Here's what failure looks like. An agent is 40 minutes into a complex coding task. The container running the harness is restarted due to a routine deployment. The session is gone. The agent had no way to resume because the session state existed only in memory. The only option is to start over — which means re-running the expensive early steps, and hoping the agent converges to the same intermediate state.

The deeper problem is that the harness encodes assumptions about model capabilities. As models improve, teams find themselves needing to update harness behavior — how much context to include, which tool calls to batch, how to handle errors — but the harness is baked into a running system. Changing it risks disrupting active sessions.

This is the "pets vs. cattle" problem applied to AI infrastructure. A pet is a named, individually-tended server you can't afford to lose. Cattle are interchangeable and replaceable. Traditional agent harnesses are pets. Production systems need cattle.

The Virtualization Pattern

The solution follows a design principle borrowed from operating systems: virtualize the components to allow independent replacement.

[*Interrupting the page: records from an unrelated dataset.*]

-- pv_equiv track=rewrite | github.com/liuyingxuvka/FlowPilot | flowpilot_cockpit/models.py | status_health
-- ===== SOURCE A (Python) =====
-- STATUS_SEVERITY = {
--     "blocked": 4,
--     "failed": 4,
--     "error": 4,
--     "degraded": 3,
--     "warning": 3,
--     "running": 2,
--     "active": 2,
--     "in_progress": 2,
--     "complete": 1,
--     "completed": 1,
--     "succeeded": 1,
--     "delivered": 1,
--     "pass": 1,
--     "pending": 0,
--     "new": 0,
--     "unknown": 0,
-- }
--
-- def status_health(statuses: list[str], findings: list[str]) -> str:
--     if findings:
--         return "degraded"
--     if any(STATUS_SEVERITY.get(status, 0) >= 4 for status in statuses):
--         return "blocked"
--     if any(status in {"degraded", "warning"} for status in statuses):
--         return "degraded"
--     return "ok"
-- ===== SOURCE B (Python) =====
-- STATUS_SEVERITY = {
--     "blocked": 4,
--     "failed": 4,
--     "error": 4,
--     "degraded": 3,
--     "warning": 3,
--     "running": 2,
--     "active": 2,
--     "in_progress": 2,
--     "complete": 1,
--     "completed": 1,
--     "succeeded": 1,
--     "delivered": 1,
--     "pass": 1,
--     "pending": 0,
--     "new": 0,
--     "unknown": 0,
-- }
--
-- def status_health(statuses: list[str], findings: list[str]) -> str:
--     m = max((STATUS_SEVERITY.get(s, 0) for s in statuses), default=0)
--     if findings:
--         return "degraded"
--     if m >= 4:
--         return "blocked"
--     if m >= 3:
--         return "degraded"
--     return "ok"
-- ===== Notes on version B (the rewrite author's own statement) =====
-- stated objective: simpler
-- what changed: B folds the statuses into one aggregate maximum severity and then thresholds it (m>=4 blocked, m>=3 degraded), replacing A's two separate any-scans (one over severities, one a membership test against the literal set {'degraded','warning'}).
import Mathlib
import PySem

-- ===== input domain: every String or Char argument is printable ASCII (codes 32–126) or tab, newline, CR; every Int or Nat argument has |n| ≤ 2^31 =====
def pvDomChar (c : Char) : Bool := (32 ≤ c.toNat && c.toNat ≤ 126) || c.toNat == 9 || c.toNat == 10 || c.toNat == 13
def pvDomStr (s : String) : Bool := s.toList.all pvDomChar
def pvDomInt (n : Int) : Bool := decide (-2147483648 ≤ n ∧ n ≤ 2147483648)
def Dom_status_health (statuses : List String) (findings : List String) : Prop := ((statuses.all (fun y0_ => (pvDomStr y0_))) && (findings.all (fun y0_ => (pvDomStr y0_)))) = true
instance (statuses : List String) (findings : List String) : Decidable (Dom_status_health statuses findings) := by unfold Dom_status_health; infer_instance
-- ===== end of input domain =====

-- B replaces A's two any-scans (severity ≥ 4; membership in {"degraded","warning"}) by one
-- aggregate maximum severity that is then thresholded; objective: simpler.

-- STATUS_SEVERITY.get(s, 0), the module dict lookup, ported by hand as an if-chain (exact:
-- the dict is a fixed literal with distinct keys, so first-match lookup is this chain).
def pySeverity (s : String) : Int :=
  if s = "blocked" then 4
  else if s = "failed" then 4
  else if s = "error" then 4
  else if s = "degraded" then 3
  else if s = "warning" then 3
  else if s = "running" then 2
  else if s = "active" then 2
  else if s = "in_progress" then 2
  else if s = "complete" then 1
  else if s = "completed" then 1
  else if s = "succeeded" then 1
  else if s = "delivered" then 1
  else if s = "pass" then 1
  else if s = "pending" then 0
  else if s = "new" then 0
  else if s = "unknown" then 0
  else 0

-- ===== PORT A =====
def status_health (statuses : List String) (findings : List String) : String :=
  if findings ≠ [] then "degraded"
  else if statuses.any (fun s => decide (pySeverity s ≥ 4)) then "blocked"
  else if statuses.any (fun s => s == "degraded" || s == "warning") then "degraded"
  else "ok"

-- ===== PORT B =====
def status_health_alt (statuses : List String) (findings : List String) : String :=
  let m := statuses.foldl (fun a s => max a (pySeverity s)) 0
  if findings ≠ [] then "degraded"
  else if m ≥ 4 then "blocked"
  else if m ≥ 3 then "degraded"
  else "ok"

-- ===== PRECONDITION & SPEC =====
def Spec_status_health (statuses : List String) (findings : List String) (out : String) : Prop := out = status_health_alt statuses findings
instance (statuses : List String) (findings : List String) (out : String) : Decidable (Spec_status_health statuses findings out) := by unfold Spec_status_health; infer_instance

-- ===== CLAIM (what is proved, stated in full; the proofs are below) =====
def Claim_equal_status_health : Prop := ∀ (statuses : List String) (findings : List String), Dom_status_health statuses findings → Spec_status_health statuses findings (status_health statuses findings)

-- ===== LEMMAS AND PROOFS =====

theorem pySeverity_three_iff (s : String) :
    (3 ≤ pySeverity s ∧ pySeverity s < 4) ↔ (s = "degraded" ∨ s = "warning") := by
  by_cases h0 : s = "blocked"
  · subst h0; decide
  by_cases h1 : s = "failed"
  · subst h1; decide
  by_cases h2 : s = "error"
  · subst h2; decide
  by_cases h3 : s = "degraded"
  · subst h3; decide
  by_cases h4 : s = "warning"
  · subst h4; decide
  by_cases h5 : s = "running"
  · subst h5; decide
  by_cases h6 : s = "active"
  · subst h6; decide
  by_cases h7 : s = "in_progress"
  · subst h7; decide
  by_cases h8 : s = "complete"
  · subst h8; decide
  by_cases h9 : s = "completed"
  · subst h9; decide
  by_cases h10 : s = "succeeded"
  · subst h10; decide
  by_cases h11 : s = "delivered"
  · subst h11; decide
  by_cases h12 : s = "pass"
  · subst h12; decide
  by_cases h13 : s = "pending"
  · subst h13; decide
  by_cases h14 : s = "new"
  · subst h14; decide
  by_cases h15 : s = "unknown"
  · subst h15; decide
  · simp [pySeverity, h0, h1, h2, h3, h4, h5, h6, h7, h8, h9, h10, h11, h12, h13, h14, h15]

theorem foldl_max_ge (l : List String) (a k : Int) :
    k ≤ l.foldl (fun a s => max a (pySeverity s)) a ↔ k ≤ a ∨ ∃ s ∈ l, k ≤ pySeverity s := by
  induction l generalizing a with
  | nil => simp
  | cons x xs ih =>
    simp only [List.foldl_cons, ih, le_max_iff, List.mem_cons]
    constructor
    · rintro (( h | h) | ⟨s, hs, h⟩)
      · exact Or.inl h
      · exact Or.inr ⟨x, Or.inl rfl, h⟩
      · exact Or.inr ⟨s, Or.inr hs, h⟩
    · rintro (h | ⟨s, (rfl | hs), h⟩)
      · exact Or.inl (Or.inl h)
      · exact Or.inl (Or.inr h)
      · exact Or.inr ⟨s, hs, h⟩

-- ===== VERDICT (by name: the statement is the Claim_ definition above) =====
theorem status_health_spec : Claim_equal_status_health := by
  intro statuses findings _
  unfold Spec_status_health status_health status_health_alt
  by_cases hf : findings = []
  · simp only [hf, ne_eq, not_true_eq_false, if_false]
    by_cases h4 : ∃ s ∈ statuses, (4 : Int) ≤ pySeverity s
    · have hA : statuses.any (fun s => decide (pySeverity s ≥ 4)) = true := by
        simp only [List.any_eq_true, decide_eq_true_eq]; exact h4
      have hB : (4 : Int) ≤ statuses.foldl (fun a s => max a (pySeverity s)) 0 := by
        rw [foldl_max_ge]; exact Or.inr h4
      simp [hA, hB]
    · have hA : statuses.any (fun s => decide (pySeverity s ≥ 4)) = false := by
        simp only [List.any_eq_false, decide_eq_true_eq]
        intro s hs h; exact h4 ⟨s, hs, h⟩
      have hB : ¬ (4 : Int) ≤ statuses.foldl (fun a s => max a (pySeverity s)) 0 := by
        rw [foldl_max_ge]; push Not; exact ⟨by norm_num, fun s hs => lt_of_not_ge (fun h => h4 ⟨s, hs, h⟩)⟩
      by_cases h3 : ∃ s ∈ statuses, s = "degraded" ∨ s = "warning"
      · have hA3 : statuses.any (fun s => s == "degraded" || s == "warning") = true := by
          simp only [List.any_eq_true, Bool.or_eq_true, beq_iff_eq]; exact h3
        have hB3 : (3 : Int) ≤ statuses.foldl (fun a s => max a (pySeverity s)) 0 := by
          rw [foldl_max_ge]
          obtain ⟨s, hs, h⟩ := h3
          exact Or.inr ⟨s, hs, ((pySeverity_three_iff s).2 h).1⟩
        simp [hA, hA3, hB, hB3]
      · have hA3 : statuses.any (fun s => s == "degraded" || s == "warning") = false := by
          simp only [List.any_eq_false, Bool.or_eq_true, beq_iff_eq]
          intro s hs h; exact h3 ⟨s, hs, h⟩
        have hB3 : ¬ (3 : Int) ≤ statuses.foldl (fun a s => max a (pySeverity s)) 0 := by
          rw [foldl_max_ge]; push Not
          refine ⟨by norm_num, fun s hs => ?_⟩
          by_contra h; push Not at h
          have h4' : pySeverity s < 4 := lt_of_not_ge (fun hc => h4 ⟨s, hs, hc⟩)
          exact h3 ⟨s, hs, (pySeverity_three_iff s).1 ⟨h, h4'⟩⟩
        simp [hA, hA3, hB, hB3]
  · simp [hf]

Three things need to be separated:

The session is an append-only event log that lives outside the harness and outside the sandbox. Every user message, model response, tool call, tool result, and error gets recorded as a structured event. The session is the single source of truth. If the harness restarts, it fetches the session log and picks up exactly where it left off. If you want to replay the session with a different model, you can — the event log is model-agnostic.

The harness is the inference loop. It fetches pending events from the session, constructs a working context window (selecting which events are relevant and how to present them), calls the model, and routes tool invocations back to the session. Critically, the harness holds no durable state of its own. Any harness instance can handle any session. This makes horizontal scaling trivial: add more harness instances and they can service sessions round-robin.

The sandbox is the execution environment where the agent's tool calls actually run — file operations, code execution, shell commands. The sandbox is completely isolated from the harness. It doesn't know which model is calling it. It receives a tool invocation (execute(name, input) → string) and returns a result. That's the entire interface.

This separation produces a useful property: components fail independently. If the sandbox crashes, the harness can spin up a new one and resume from the last logged event. If you want to upgrade the harness to handle a new tool type, active sessions aren't affected. If you need to switch models, you swap the harness; the session history persists.

What This Does to Latency

The performance impact of this decoupling is larger than it might appear, and it comes from a specific optimization that's only possible when the harness and sandbox are separate.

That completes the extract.